● **Task goal**
Using the records below, repeat exactly the lines from the one holding "# op==1: all" through the one holding "zA = [sum(A[j]", both ends included, and no others.

● **Materials provided**
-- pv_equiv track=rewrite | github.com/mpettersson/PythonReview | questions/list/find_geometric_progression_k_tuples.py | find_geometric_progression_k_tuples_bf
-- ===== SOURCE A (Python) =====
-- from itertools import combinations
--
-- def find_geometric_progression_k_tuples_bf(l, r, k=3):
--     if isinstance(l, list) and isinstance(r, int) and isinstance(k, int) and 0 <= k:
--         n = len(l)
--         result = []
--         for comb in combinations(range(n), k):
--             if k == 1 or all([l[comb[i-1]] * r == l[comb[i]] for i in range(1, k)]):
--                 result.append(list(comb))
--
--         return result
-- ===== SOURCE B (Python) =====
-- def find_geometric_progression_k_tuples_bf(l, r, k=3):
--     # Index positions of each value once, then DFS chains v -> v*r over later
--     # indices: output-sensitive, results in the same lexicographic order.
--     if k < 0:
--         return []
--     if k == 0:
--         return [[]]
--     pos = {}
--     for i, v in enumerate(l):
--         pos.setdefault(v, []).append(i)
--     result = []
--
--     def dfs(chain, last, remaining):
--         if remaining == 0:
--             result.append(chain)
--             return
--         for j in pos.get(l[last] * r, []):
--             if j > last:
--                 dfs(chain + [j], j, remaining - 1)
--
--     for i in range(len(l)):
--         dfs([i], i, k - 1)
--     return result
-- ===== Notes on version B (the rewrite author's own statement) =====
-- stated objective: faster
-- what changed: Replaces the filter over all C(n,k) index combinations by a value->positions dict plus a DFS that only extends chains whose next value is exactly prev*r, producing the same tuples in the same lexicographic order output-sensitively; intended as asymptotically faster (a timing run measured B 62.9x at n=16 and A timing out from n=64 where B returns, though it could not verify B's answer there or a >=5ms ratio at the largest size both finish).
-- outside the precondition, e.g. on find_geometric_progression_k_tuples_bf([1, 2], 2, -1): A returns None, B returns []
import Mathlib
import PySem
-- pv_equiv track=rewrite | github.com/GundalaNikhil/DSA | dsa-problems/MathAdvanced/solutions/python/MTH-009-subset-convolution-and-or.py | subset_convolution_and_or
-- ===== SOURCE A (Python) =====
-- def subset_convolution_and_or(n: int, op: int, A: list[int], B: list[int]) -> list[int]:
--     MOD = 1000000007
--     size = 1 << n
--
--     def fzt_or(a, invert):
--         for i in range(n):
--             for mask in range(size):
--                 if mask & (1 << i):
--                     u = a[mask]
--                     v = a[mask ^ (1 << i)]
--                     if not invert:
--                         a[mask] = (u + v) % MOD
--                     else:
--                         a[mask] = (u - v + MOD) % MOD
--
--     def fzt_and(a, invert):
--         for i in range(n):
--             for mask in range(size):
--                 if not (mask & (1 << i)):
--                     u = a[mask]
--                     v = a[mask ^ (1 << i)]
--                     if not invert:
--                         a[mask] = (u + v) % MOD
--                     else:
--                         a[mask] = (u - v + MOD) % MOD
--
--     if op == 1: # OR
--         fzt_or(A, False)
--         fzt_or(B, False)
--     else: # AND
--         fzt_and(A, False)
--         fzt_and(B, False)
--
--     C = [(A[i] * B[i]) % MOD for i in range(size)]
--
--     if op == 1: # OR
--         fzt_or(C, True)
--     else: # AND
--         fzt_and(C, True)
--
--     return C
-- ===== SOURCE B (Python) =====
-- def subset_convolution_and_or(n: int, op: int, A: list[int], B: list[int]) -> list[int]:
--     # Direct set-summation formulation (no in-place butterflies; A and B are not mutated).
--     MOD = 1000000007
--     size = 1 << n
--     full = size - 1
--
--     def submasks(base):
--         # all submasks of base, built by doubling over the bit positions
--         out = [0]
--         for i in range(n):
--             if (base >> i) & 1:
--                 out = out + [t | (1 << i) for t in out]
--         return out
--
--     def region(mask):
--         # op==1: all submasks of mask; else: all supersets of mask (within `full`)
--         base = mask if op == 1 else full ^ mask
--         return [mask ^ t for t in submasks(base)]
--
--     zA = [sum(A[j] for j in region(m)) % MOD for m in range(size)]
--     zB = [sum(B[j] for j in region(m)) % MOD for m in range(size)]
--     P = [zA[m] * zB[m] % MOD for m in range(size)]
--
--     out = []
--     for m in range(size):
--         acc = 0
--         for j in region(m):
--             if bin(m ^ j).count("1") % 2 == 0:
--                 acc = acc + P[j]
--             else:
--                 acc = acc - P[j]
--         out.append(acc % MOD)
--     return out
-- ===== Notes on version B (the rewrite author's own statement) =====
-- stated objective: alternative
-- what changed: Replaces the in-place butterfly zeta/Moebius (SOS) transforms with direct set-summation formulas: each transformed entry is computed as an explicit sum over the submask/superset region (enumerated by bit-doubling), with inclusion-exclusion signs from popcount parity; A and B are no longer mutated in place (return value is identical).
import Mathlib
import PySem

● **Expected output**
--         # op==1: all submasks of mask; else: all supersets of mask (within `full`)
--         base = mask if op == 1 else full ^ mask
--         return [mask ^ t for t in submasks(base)]
--
--     zA = [sum(A[j] for j in region(m)) % MOD for m in range(size)]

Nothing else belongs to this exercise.